You are viewing a plain text version of this content. The canonical link for it is here.
Posted to user@spark.apache.org by sam smith <qu...@gmail.com> on 2022/12/10 12:07:13 UTC

Can we upload a csv dataset into Hive using SparkSQL?

Hello,

I want to create a table in Hive and then load a CSV file content into it
all by means of Spark SQL.
I saw in the docs the example with the .txt file BUT can we do instead
something like the following to accomplish what i want? :

String warehouseLocation = new
File("spark-warehouse").getAbsolutePath();SparkSession spark =
SparkSession
  .builder()
  .appName("Java Spark Hive Example")
  .config("spark.sql.warehouse.dir", warehouseLocation)
  .enableHiveSupport()
  .getOrCreate();
spark.sql("CREATE TABLE IF NOT EXISTS csvFile USING
hive");spark.sql("LOAD DATA LOCAL INPATH
'C:/Users/Me/Documents/examples/src/main/resources/data.csv' INTO
TABLE csvFile");

Re: Can we upload a csv dataset into Hive using SparkSQL?

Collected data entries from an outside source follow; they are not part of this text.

theorem pvMain (s m : List Char) (maxm : Int) (hm0 : 0 ≤ maxm) :
    pvScanOuter s m maxm 0 [] =
      (PySem.List.pyRange 0 ((s.length : Int) - (m.length : Int) + 1) 1).foldl
        (fun acc pos =>
          let window := PySem.List.slice s (some pos) (some (pos + (m.length : Int)))
          if window = m then acc ++ [pos]
          else if maxm ≥ 1 then
            let i := pvFirstDiff window m 0
            if PySem.List.slice window (some (i + 1)) none = PySem.List.slice m (some (i + 1)) none ∧
                is_valid_telomeric_variant window m [i] = true then acc ++ [pos] else acc
          else acc) [] := by
  have hstep : (fun (acc : List Int) (pos : Int) =>
      let window := PySem.List.slice s (some pos) (some (pos + (m.length : Int)))
      if window = m then acc ++ [pos]
      else if maxm ≥ 1 then
        let i := pvFirstDiff window m 0
        if PySem.List.slice window (some (i + 1)) none = PySem.List.slice m (some (i + 1)) none ∧
            is_valid_telomeric_variant window m [i] = true then acc ++ [pos] else acc
      else acc) =
      (fun acc pos => if pvAccB s m maxm pos then acc ++ [pos] else acc) := by
    funext acc pos
    unfold pvAccB
    dsimp only
    by_cases h1 : PySem.List.slice s (some pos) (some (pos + (m.length : Int))) = m
    · rw [if_pos h1, if_pos h1]
      simp
    · rw [if_neg h1, if_neg h1]
      by_cases h2 : maxm ≥ 1
      · rw [if_pos h2, if_pos h2]
        by_cases h3 : PySem.List.slice (PySem.List.slice s (some pos) (some (pos + (m.length : Int))))
            (some (pvFirstDiff (PySem.List.slice s (some pos) (some (pos + (m.length : Int)))) m 0 + 1)) none =
            PySem.List.slice m (some (pvFirstDiff (PySem.List.slice s (some pos) (some (pos + (m.length : Int)))) m 0 + 1)) none ∧
            is_valid_telomeric_variant (PySem.List.slice s (some pos) (some (pos + (m.length : Int)))) m
              [pvFirstDiff (PySem.List.slice s (some pos) (some (pos + (m.length : Int)))) m 0] = true
        · rw [if_pos h3, if_pos (by simpa using h3)]
        · rw [if_neg h3, if_neg (by simpa using h3)]
      · rw [if_neg h2, if_neg h2]
        simp
  rw [hstep]
  rw [pvScanOuter_eq s m maxm (((s.length : Int) - (m.length : Int) + 1 - 0).toNat) 0 [] rfl]
  rw [PySem.List.foldl_append_if_eq_filter]
  rw [List.nil_append, List.nil_append]
  apply List.filter_congr
  intro pos hpos
  rw [PySem.List.mem_pyRange_one] at hpos
  exact pvAccA_eq_accB s m maxm pos hm0 hpos.1 (by omega)

-- ===== VERDICT (by name: the statement is the Claim_ definition above) =====
theorem scan_motifs_in_sequence_spec : Claim_equal_scan_motifs_in_sequence := by
  intro sequence motif max_mismatches _ hpre
  unfold Spec_scan_motifs_in_sequence
  unfold scan_motifs_in_sequence scan_motifs_in_sequence_alt
  exact pvMain _ _ _ hpre
-- pv_equiv track=rewrite | github.com/Drake3001/FuelShare | database/crud.py | reevaluate_periods
-- ===== SOURCE A (Python) =====
-- def reevaluate_periods( trip_ids:[(int, str)], start_period: int):
--     period= start_period
--     result = []
--     for (trip_id, refuel) in trip_ids:
--         if refuel:
--             period += 1
--         result.append({"id": trip_id, "period": period})
--     return result
-- ===== SOURCE B (Python) =====
-- def reevaluate_periods(trip_ids: [(int, str)], start_period: int):
--     if not trip_ids:
--         return []
--     (trip_id, refuel) = trip_ids[0]
--     period = start_period + (1 if refuel else 0)
--     return [{"id": trip_id, "period": period}] + reevaluate_periods(trip_ids[1:], period)
-- ===== Notes on version B (the rewrite author's own statement) =====
-- stated objective: alternative
-- what changed: Replaces the stateful loop with a mutable period accumulator and result.append by a structural recursion on the trip list that threads the updated period into the recursive call and builds the output by consing.
import Mathlib
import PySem

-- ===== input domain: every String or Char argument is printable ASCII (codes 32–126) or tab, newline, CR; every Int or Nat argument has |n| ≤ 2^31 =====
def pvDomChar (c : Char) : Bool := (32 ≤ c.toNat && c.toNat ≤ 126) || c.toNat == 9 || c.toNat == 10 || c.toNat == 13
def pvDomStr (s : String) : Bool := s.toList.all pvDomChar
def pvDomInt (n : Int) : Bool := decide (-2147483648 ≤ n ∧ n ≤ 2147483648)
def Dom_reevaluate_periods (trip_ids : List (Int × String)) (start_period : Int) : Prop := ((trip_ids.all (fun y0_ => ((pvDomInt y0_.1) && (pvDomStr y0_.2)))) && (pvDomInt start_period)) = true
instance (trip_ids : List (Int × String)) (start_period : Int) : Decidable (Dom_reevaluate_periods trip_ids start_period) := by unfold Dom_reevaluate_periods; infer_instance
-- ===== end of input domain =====

-- B replaces A's stateful accumulator loop by a structural recursion that threads the
-- updated period into the recursive call (objective: alternative decomposition).

-- ===== PORT A =====
-- A: loop with mutable `period` and `result.append`; ported as a foldl over (period, result).
def reevaluate_periods (trip_ids : List (Int × String)) (start_period : Int) : List (List (String × Int)) :=
  (trip_ids.foldl
    (fun (st : Int × List (List (String × Int))) tp =>
      let period : Int := if tp.2 ≠ "" then st.1 + 1 else st.1
      (period, st.2 ++ [[("id", tp.1), ("period", period)]]))
    (start_period, [])).2

-- ===== PORT B =====
-- B: structural recursion, consing each row and passing the updated period down.
def reevaluate_periods_alt (trip_ids : List (Int × String)) (start_period : Int) : List (List (String × Int)) :=
  match trip_ids with
  | [] => []
  | (trip_id, refuel) :: rest =>
    let period : Int := start_period + (if refuel ≠ "" then 1 else 0)
    [("id", trip_id), ("period", period)] :: reevaluate_periods_alt rest period

-- ===== PRECONDITION & SPEC =====
def Spec_reevaluate_periods (trip_ids : List (Int × String)) (start_period : Int) (out : List (List (String × Int))) : Prop := out = reevaluate_periods_alt trip_ids start_period
instance (trip_ids : List (Int × String)) (start_period : Int) (out : List (List (String × Int))) : Decidable (Spec_reevaluate_periods trip_ids start_period out) := by unfold Spec_reevaluate_periods; infer_instance

-- ===== CLAIM (what is proved, stated in full; the proofs are below) =====
def Claim_equal_reevaluate_periods : Prop := ∀ (trip_ids : List (Int × String)) (start_period : Int), Dom_reevaluate_periods trip_ids start_period → Spec_reevaluate_periods trip_ids start_period (reevaluate_periods trip_ids start_period)

-- ===== LEMMAS AND PROOFS =====
theorem reevaluate_periods_foldl (trip_ids : List (Int × String)) :
    ∀ (p : Int) (acc : List (List (String × Int))),
    (trip_ids.foldl
      (fun (st : Int × List (List (String × Int))) tp =>
        let period : Int := if tp.2 ≠ "" then st.1 + 1 else st.1
        (period, st.2 ++ [[("id", tp.1), ("period", period)]]))
      (p, acc)).2 = acc ++ reevaluate_periods_alt trip_ids p := by
  induction trip_ids with
  | nil => intro p acc; simp [reevaluate_periods_alt]
  | cons hd tl ih =>
    intro p acc
    obtain ⟨tid, refuel⟩ := hd
    simp only [List.foldl_cons]
    refine (ih _ _).trans ?_
    simp [reevaluate_periods_alt]
    exact ⟨by split <;> omega, by split <;> norm_num⟩

-- ===== VERDICT (by name: the statement is the Claim_ definition above) =====
theorem reevaluate_periods_spec : Claim_equal_reevaluate_periods := by
  intro trip_ids start_period _
  unfold Spec_reevaluate_periods reevaluate_periods
  simpa using reevaluate_periods_foldl trip_ids start_period []
-- pv_equiv track=rewrite | github.com/curieshicy/My_Utilities_Code | Useful_Code_Snippets/5_calculate_maximum_subarray_sum.py | calculate_minimum_subarray_sum
-- ===== SOURCE A (Python) =====
-- def calculate_minimum_subarray_sum(nums):
--
--     if all(num < 0 for num in nums):
--         return 0
--
--     min_sum = 0
--     for num in nums:
--         if min_sum + num > min_sum:
--             continue
--         else:
--             min_sum += num
--     return min_sum
-- ===== SOURCE B (Python) =====
-- def calculate_minimum_subarray_sum(nums):
--     srt = sorted(nums)
--     if srt and srt[-1] < 0:
--         return 0
--     total = 0
--     for x in srt:
--         if x > 0:
--             break
--         total += x
--     return total
-- ===== Notes on version B (the rewrite author's own statement) =====
-- stated objective: alternative
-- what changed: Sort-then-prefix-scan: sorts the list, decides the all-negative case by looking at the maximum (last sorted element), and sums the non-positive prefix of the sorted list with an early break, instead of A's all() pre-scan plus a full accumulation loop.
import Mathlib
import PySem

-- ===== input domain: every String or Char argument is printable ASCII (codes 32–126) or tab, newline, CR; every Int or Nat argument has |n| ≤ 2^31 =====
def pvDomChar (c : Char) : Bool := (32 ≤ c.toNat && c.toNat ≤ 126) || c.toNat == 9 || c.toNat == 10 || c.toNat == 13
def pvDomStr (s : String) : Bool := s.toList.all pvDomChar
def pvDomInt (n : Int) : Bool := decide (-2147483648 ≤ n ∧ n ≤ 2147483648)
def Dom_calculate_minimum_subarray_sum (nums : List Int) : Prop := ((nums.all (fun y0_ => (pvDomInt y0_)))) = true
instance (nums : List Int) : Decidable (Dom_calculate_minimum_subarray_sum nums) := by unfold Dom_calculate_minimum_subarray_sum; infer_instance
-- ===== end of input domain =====

-- B replaces A's all() pre-scan + full accumulation loop by sort-then-prefix-scan:
-- sort, decide the all-negative case from the sorted maximum, sum the non-positive
-- prefix with an early break (objective: alternative algorithm, same result).

-- ===== PORT A =====
def calculate_minimum_subarray_sum (nums : List Int) : Int :=
  if nums.all (fun num => decide (num < 0)) then 0
  else
    nums.foldl (fun min_sum num =>
      if min_sum + num > min_sum then min_sum else min_sum + num) 0

-- ===== PORT B =====
-- the 'for x in srt: if x > 0: break; total += x' loop of Source B
def pvSumPrefix (l : List Int) (total : Int) : Int :=
  match l with
  | [] => total
  | x :: xs => if x > 0 then total else pvSumPrefix xs (total + x)

def calculate_minimum_subarray_sum_alt (nums : List Int) : Int :=
  let srt := PySem.List.sorted nums (fun x => x) false
  match srt.getLast? with      -- 'if srt and srt[-1] < 0: return 0'
  | some m => if m < 0 then 0 else pvSumPrefix srt 0
  | none => pvSumPrefix srt 0

-- ===== PRECONDITION & SPEC =====
def Spec_calculate_minimum_subarray_sum (nums : List Int) (out : Int) : Prop := out = calculate_minimum_subarray_sum_alt nums
instance (nums : List Int) (out : Int) : Decidable (Spec_calculate_minimum_subarray_sum nums out) := by unfold Spec_calculate_minimum_subarray_sum; infer_instance

-- ===== CLAIM =====
def Claim_equal_calculate_minimum_subarray_sum : Prop := ∀ (nums : List Int), Dom_calculate_minimum_subarray_sum nums → Spec_calculate_minimum_subarray_sum nums (calculate_minimum_subarray_sum nums)

-- ===== LEMMAS AND PROOFS =====

-- A's accumulation loop from any start adds exactly the non-positive elements.
theorem loopA_eq (nums : List Int) :
    ∀ (s : Int),
      nums.foldl (fun min_sum num =>
        if min_sum + num > min_sum then min_sum else min_sum + num) s
      = s + (nums.filter (fun num => decide (num ≤ 0))).sum := by
  induction nums with
  | nil => intro s; simp
  | cons x xs ih =>
    intro s
    rw [List.foldl_cons, List.filter_cons]
    by_cases hx : x ≤ 0
    · rw [if_neg (by omega : ¬ (s + x > s)), ih]
      simp only [hx, decide_true, if_pos, List.sum_cons]
      ring
    · rw [if_pos (by omega : s + x > s), ih]
      simp [hx]

-- on an ascending list, B's break-loop sums exactly the non-positive elements.
theorem pvSumPrefix_eq (l : List Int) (hp : l.Pairwise (· ≤ ·)) :
    ∀ t : Int, pvSumPrefix l t = t + (l.filter (fun num => decide (num ≤ 0))).sum := by
  induction l with
  | nil => intro t; simp [pvSumPrefix]
  | cons x xs ih =>
    intro t
    rw [List.pairwise_cons] at hp
    rw [pvSumPrefix, List.filter_cons]
    by_cases hx : x > 0
    · have hfil : xs.filter (fun num => decide (num ≤ 0)) = [] := by
        rw [List.filter_eq_nil_iff]
        intro a ha
        have := hp.1 a ha
        simpa using (by omega : ¬ a ≤ 0)
      rw [if_pos hx]
      have : ¬ x ≤ 0 := by omega
      simp [this, hfil]
    · rw [if_neg hx, ih hp.2]
      have : x ≤ 0 := by omega
      simp [this]
      ring

-- last element of an ascending list bounds every element.
theorem getLast?_ub (l : List Int) (hp : l.Pairwise (· ≤ ·)) (m : Int)
    (hm : l.getLast? = some m) : ∀ a ∈ l, a ≤ m := by
  induction l with
  | nil => simp at hm
  | cons x xs ih =>
    rw [List.pairwise_cons] at hp
    intro a ha
    cases xs with
    | nil =>
      simp at hm ha
      omega
    | cons y ys =>
      rw [List.getLast?_cons_cons] at hm
      rcases List.mem_cons.mp ha with rfl | ha'
      · have hmem : m ∈ y :: ys := List.mem_of_getLast? hm
        exact hp.1 m hmem
      · exact ih hp.2 hm a ha'

-- ===== VERDICT =====
theorem calculate_minimum_subarray_sum_spec : Claim_equal_calculate_minimum_subarray_sum := by
  intro nums _
  unfold Spec_calculate_minimum_subarray_sum calculate_minimum_subarray_sum
    calculate_minimum_subarray_sum_alt
  have hperm : (PySem.List.sorted nums (fun x => x) false).Perm nums :=
    PySem.List.sorted_perm nums (fun x => x) false
  have hpair : (PySem.List.sorted nums (fun x => x) false).Pairwise (· ≤ ·) :=
    PySem.List.sorted_pairwise nums (fun x => x)
  have hsum : ((PySem.List.sorted nums (fun x => x) false).filter
      (fun num => decide (num ≤ 0))).sum
      = (nums.filter (fun num => decide (num ≤ 0))).sum :=
    (hperm.filter _).sum_eq
  set srt := PySem.List.sorted nums (fun x => x) false with hsrt
  by_cases h : (nums.all fun num => decide (num < 0)) = true
  · rw [if_pos h]
    cases hl : srt.getLast? with
    | none =>
      have he : srt = [] := List.getLast?_eq_none_iff.mp hl
      simp only [hl]
      simp [he, pvSumPrefix]
    | some m =>
      have hmem : m ∈ srt := List.mem_of_getLast? hl
      have hmn : m ∈ nums := (PySem.List.mem_sorted _ _ _ _).mp hmem
      have hm0 := List.all_eq_true.mp h m hmn
      simp only [decide_eq_true_eq] at hm0
      simp only [hl]
      simp [hm0]
  · rw [if_neg h]
    have hagree : pvSumPrefix srt 0 = nums.foldl (fun min_sum num =>
        if min_sum + num > min_sum then min_sum else min_sum + num) 0 := by
      rw [loopA_eq, pvSumPrefix_eq srt hpair, hsum]
    cases hl : srt.getLast? with
    | none => simp only [hl]; exact hagree.symm
    | some m =>
      -- not all negative ⇒ some x ≥ 0 ⇒ m ≥ x ≥ 0 ⇒ the 0-branch is not taken
      simp only [List.all_eq_true, not_forall] at h
      obtain ⟨x, hx, hnx⟩ := h
      simp only [decide_eq_true_eq] at hnx
      have hxm : x ≤ m := getLast?_ub srt hpair m hl x ((PySem.List.mem_sorted _ _ _ _).mpr hx)
      simp only [hl]
      rw [if_neg (by omega : ¬ m < 0)]
      exact hagree.symm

Posted by Artemis User <ar...@dtechspace.com>.
Your DDL statement doesn't look right.  You may want to check the Spark 
SQL Reference online for how to create table in Hive format 
(https://spark.apache.org/docs/latest/sql-ref-syntax-ddl-create-table-hiveformat.html). 
You should be able to populate the table directly using CREATE by 
providing a location parameter.

If creating a table from CSV is your only objective, you may want to 
consider using beeline since it is more efficient and probably supports 
more standard SQL functions...

On 12/10/22 7:07 AM, sam smith wrote:
> Hello,
>
> I want to create a table in Hive and then load a CSV file content into 
> it all by means of Spark SQL.
> I saw in the docs the example with the .txt file BUT can we do instead 
> something like the following to accomplish what i want? :
>
> |String warehouseLocation = new 
> File("spark-warehouse").getAbsolutePath(); SparkSession spark = 
> SparkSession .builder() .appName("Java Spark Hive Example") 
> .config("spark.sql.warehouse.dir", warehouseLocation) 
> .enableHiveSupport() .getOrCreate(); spark.sql("CREATE TABLE IF NOT 
> EXISTS csvFile USING hive"); spark.sql("LOAD DATA LOCAL INPATH 
> 'C:/Users/Me/Documents/examples/src/main/resources/data.csv' INTO 
> TABLE csvFile");|